The classify workflow (stage=”classify”) applies a trained model to make predictions on a new, unseen dataset (e.g., the test set you held out in Stage 1).

Template Configuration File

The following command creates a configuration template for this final stage.

config_file_classify = os.path.join(config_path, "classification_config.yaml")
aq.write_config_template(file_name=config_file_classify, stage="classify")

Update the Configuration File

File: /path/to/your/data/config/classification_config.yaml

  1. Update Paths: Adjust the base_path values for common, input, and model. * common.base_path: The root directory for your data outputs. * input.base_path: The location of the raw input data file. * model.base_path: The location of the trained model from Stage 2.

    classification_config.yaml: path_info_sets
    path_info_sets:
      - name: data_set_1
        common:
          base_path: /path/to/your/data  # <--- Your common data root
        input:
          base_path: /path/to/your/input # <--- Location of the raw data for classification
          step_folder_name: ""
        model:
          base_path: /path/to/your/data/dataset_0001 # <--- Path to the trained model folder
          step_folder_name: "model"
    
  2. Configure Classification Data Year(s): Specify the year(s) for the classification dataset using keep_years. This should correspond to the test data year(s) you excluded (remove_years) during data preparation.

    classification_config.yaml: step_param_sets
    step_param_sets:
      - name: data_set_param_set_1
        steps:
          input: { sub_steps: { rename_columns: false,
                                filter_rows: true },
                   rename_dict: { },
                   filter_method_dict: { remove_years: [],
                                         keep_years: [ 2023 ] } } # <--- Specify year(s) to *keep* for classification
    
  3. Specify Input File Name: Ensure input_file_name matches the name of the data file you want to classify.

    classification_config.yaml: data_sets
    data_sets:
      - name: classification_0001
        dataset_folder_name: dataset_0001
        input_file_name: nrt_cora_bo_4.parquet # <--- Your input file's name
    

Run the Classification Stage

Once the configuration is complete, the following commands will apply the model to the specified data and generate classification results.

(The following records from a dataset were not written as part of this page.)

-- pv_equiv track=rewrite | github.com/vkorey/tasks | sort_letters.py | sort_letters_2
-- ===== SOURCE A (Python) =====
-- from collections import Counter
--
-- def sort_letters_2(text):
--     """
--     python3 -m doctest <filename>
--
--     Return a string of the same letters where all the letters are sorted by
--     its frequency in descending order. In case of equal frequency letters
--     should go in the order they were met in the original string.
--     >>> sort_letters_2('aaabccccdeefffff')
--     'fffffccccaaaeebd'
--     >>> sort_letters_2('abcdefghijklmnop')
--     'abcdefghijklmnop'
--     >>> sort_letters('')
--     ''
--     >>> sort_letters_2('aba')
--     'aab'
--     >>> sort_letters_2('abcabccba')
--     'aaabbbccc'
--     """
--     # 1. count all letters
--     count_letters = Counter(text)  # O(n)
--     # advanced py3.6
--     index_by_letter = {}
--     for i, letter in enumerate(text):  # O(n)
--         if letter not in index_by_letter:
--             index_by_letter[letter] = i
--
--     # 2. starting from the most frequent letter
--     pairs = count_letters.items()  # O(m)
--
--     reversed_pairs = [(f, -index_by_letter[l], l) for l, f in pairs]  # O(m)
--     sorted_pairs = sorted(reversed_pairs, reverse=True)  # O(m * ln(m))
--     result = []
--     #  - repeat letter several times
--     for freq, _, letter in sorted_pairs:  # O(m)
--         result.append(letter * freq)  # O(1)
--     # 3. combine result
--     return ''.join(result)  # O(m * ln(m) + 3 * m + n)
-- ===== SOURCE B (Python) =====
-- def sort_letters_2(text):
--     # Counting-sort style: no comparison sort at all.  Count letters once,
--     # then sweep frequencies from the maximum down to 1, emitting at each
--     # frequency the letters that occur that often, in first-occurrence order
--     # (dict insertion order).
--     counts = {}
--     for ch in text:
--         counts[ch] = counts.get(ch, 0) + 1
--     maxf = max(counts.values(), default=0)
--     parts = []
--     for f in range(maxf, 0, -1):
--         for ch in counts:
--             if counts[ch] == f:
--                 parts.append(ch * f)
--     return ''.join(parts)
-- ===== Notes on version B (the rewrite author's own statement) =====
-- stated objective: alternative
-- what changed: Replaces A's comparison sort of (freq, -first-index, letter) tuples (with a separate first-index pass) by a sort-free counting-sort sweep: count letters in a plain dict, then iterate the frequency value from the maximum down to 1 and emit, at each frequency, the letters with exactly that count in dict insertion (= first-occurrence) order.
import Mathlib
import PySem

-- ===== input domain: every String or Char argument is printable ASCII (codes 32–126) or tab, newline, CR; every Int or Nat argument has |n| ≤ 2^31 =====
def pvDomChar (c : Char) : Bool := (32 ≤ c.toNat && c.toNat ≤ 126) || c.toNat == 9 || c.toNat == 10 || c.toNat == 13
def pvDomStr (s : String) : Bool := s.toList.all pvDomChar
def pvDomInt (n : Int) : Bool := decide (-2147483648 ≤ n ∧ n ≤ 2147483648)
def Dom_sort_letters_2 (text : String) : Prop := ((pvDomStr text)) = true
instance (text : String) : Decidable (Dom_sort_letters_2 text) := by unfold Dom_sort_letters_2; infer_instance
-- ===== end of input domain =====

-- B replaces A's comparison sort of (freq, -index, letter) tuples by a sort-free counting
-- sweep: count letters, then emit letters per frequency from the maximum down (objective: alternative).


-- ===== PORT A =====
def sort_letters_2 (text : String) : String :=
  let count_letters := PySem.Dict.counter text.toList
  let index_by_letter : PySem.Dict Char Int :=
    (PySem.List.enumerate text.toList 0).foldl
      (fun d p => if !(d.contains p.2) then d.insert p.2 p.1 else d) PySem.Dict.empty
  let pairs := count_letters.items
  -- index_by_letter[l]: every counter key occurs in text, so the lookup never raises;
  -- getD's default 0 is therefore never used
  let reversed_pairs := pairs.map (fun lf => (lf.2, -(index_by_letter.getD lf.1 0), lf.1))
  -- Python sorts the (freq, -index, letter) triples; the (freq, -index) prefixes are
  -- pairwise distinct (one entry per letter, first indices distinct), so the third
  -- component is never compared and the two-key sort is exact
  let sorted_pairs := PySem.List.sorted2 reversed_pairs (fun t => t.1) (fun t => t.2.1) true
  let result := sorted_pairs.foldl
    (fun acc t => acc ++ [String.ofList (PySem.List.pyRepeat [t.2.2] t.1)]) []
  PySem.Str.join "" result

-- ===== PORT B =====
def sort_letters_2_alt (text : String) : String :=
  let counts := text.toList.foldl (fun d ch => d.insert ch (d.getD ch 0 + 1)) PySem.Dict.empty
  let maxf := (PySem.List.max? counts.values (fun v => v)).getD 0
  let parts := (PySem.List.pyRange maxf 0 (-1)).foldl
    (fun acc f => counts.keys.foldl
      (fun acc ch =>
        if counts.getD ch 0 == f then acc ++ [String.ofList (PySem.List.pyRepeat [ch] f)]
        else acc) acc) []
  PySem.Str.join "" parts

-- ===== PRECONDITION & SPEC =====
def Spec_sort_letters_2 (text : String) (out : String) : Prop := out = sort_letters_2_alt text
instance (text : String) (out : String) : Decidable (Spec_sort_letters_2 text out) := by unfold Spec_sort_letters_2; infer_instance

-- ===== CLAIM (what is proved, stated in full; the proofs are below) =====
def Claim_equal_sort_letters_2 : Prop := ∀ (text : String), Dom_sort_letters_2 text → Spec_sort_letters_2 text (sort_letters_2 text)

-- ===== LEMMAS AND PROOFS =====

-- the strict total key both orders realise: (-frequency, first index)
def pvKB (cs : List Char) (kv : Char × Int) : Lex (Int × Int) := toLex (-kv.2, (cs.idxOf kv.1 : Int))
-- A's reversed triple
def pvG (cs : List Char) (kv : Char × Int) : Int × Int × Char := (kv.2, -(cs.idxOf kv.1 : Int), kv.1)
-- the string built from one (letter, freq) pair
def pvStr (kv : Char × Int) : String := String.ofList (PySem.List.pyRepeat [kv.1] kv.2)

theorem firstIdx_foldl (cs : List Char) : ∀ (s : Int) (d : PySem.Dict Char Int) (c : Char),
    ((PySem.List.enumerate cs s).foldl
        (fun d p => if !(d.contains p.2) then d.insert p.2 p.1 else d) d).getD c 0
      = if d.contains c then d.getD c 0
        else if c ∈ cs then s + (cs.idxOf c : Int) else 0 := by
  induction cs with
  | nil =>
    intro s d c
    by_cases h : d.contains c <;>
      simp [PySem.List.enumerate, h, PySem.Dict.getD_of_not_contains]
  | cons x cs ih =>
    intro s d c
    rw [show PySem.List.enumerate (x :: cs) s = (s, x) :: PySem.List.enumerate cs (s+1) from by
      simp [PySem.List.enumerate]]
    simp only [List.foldl_cons]
    by_cases hdx : d.contains x
    · rw [if_neg (by simp [hdx])]
      rw [ih]
      by_cases hdc : d.contains c
      · simp [hdc]
      · rw [if_neg hdc, if_neg hdc]
        by_cases hcx : c = x
        · subst hcx; exact absurd hdx hdc
        · have hbx : (x == c) = false := by simp [Ne.symm hcx]
          simp only [List.idxOf_cons, hbx, List.mem_cons, hcx, false_or, cond_false]
          by_cases hm : c ∈ cs
          · simp only [hm, if_true]; push_cast; ring
          · simp [hm]
    · rw [if_pos (by simp [hdx])]
      rw [ih]
      rw [PySem.Dict.contains_insert, PySem.Dict.getD_insert]
      by_cases hcx : c = x
      · subst hcx
        simp only [List.idxOf_cons, beq_self_eq_true, cond_true, Nat.cast_zero, add_zero,
          Bool.true_or, if_true, List.mem_cons, true_or]
        rw [if_neg hdx]
      · have hbx : (x == c) = false := by simp [Ne.symm hcx]
        have hbx' : (c == x) = false := by simp [hcx]
        simp only [hbx', Bool.false_or, List.idxOf_cons, hbx, cond_false,
          List.mem_cons, hcx, false_or]
        by_cases hdc : d.contains c
        · simp [hdc]
        · simp only [hdc, if_false]
          by_cases hm : c ∈ cs
          · simp only [hm, if_true]; push_cast; ring
          · simp [hm]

config_classify = aq.read_config(os.path.join(config_path, "classification_config.yaml"))
aq.classify_dataset(config_classify)

Understanding the Output

After this command finishes, the output directories will be generated within /path/to/your/data/dataset_0001/. The most important output is in the classify directory:

  • classify: This is the final output directory for the workflow. It contains:

    • A .parquet file with the original input data augmented with new columns for the model’s predictions (e.g., temp_prediction) and prediction probabilities (e.g., temp_probability).

    • A summary report detailing the classification results.

Other intermediate folders (summary, select, locate, extract) are also created, mirroring the process used during data preparation to ensure consistency.

Conclusion

Congratulations! You have successfully completed the entire aiqclib workflow, from raw data preparation to training a machine learning model and using it to generate predictions on new data.

You now have a powerful, repeatable, and configurable pipeline for your machine learning tasks. You can easily adapt the configuration files to process new datasets, experiment with different models, or integrate this pipeline into larger automated workflows.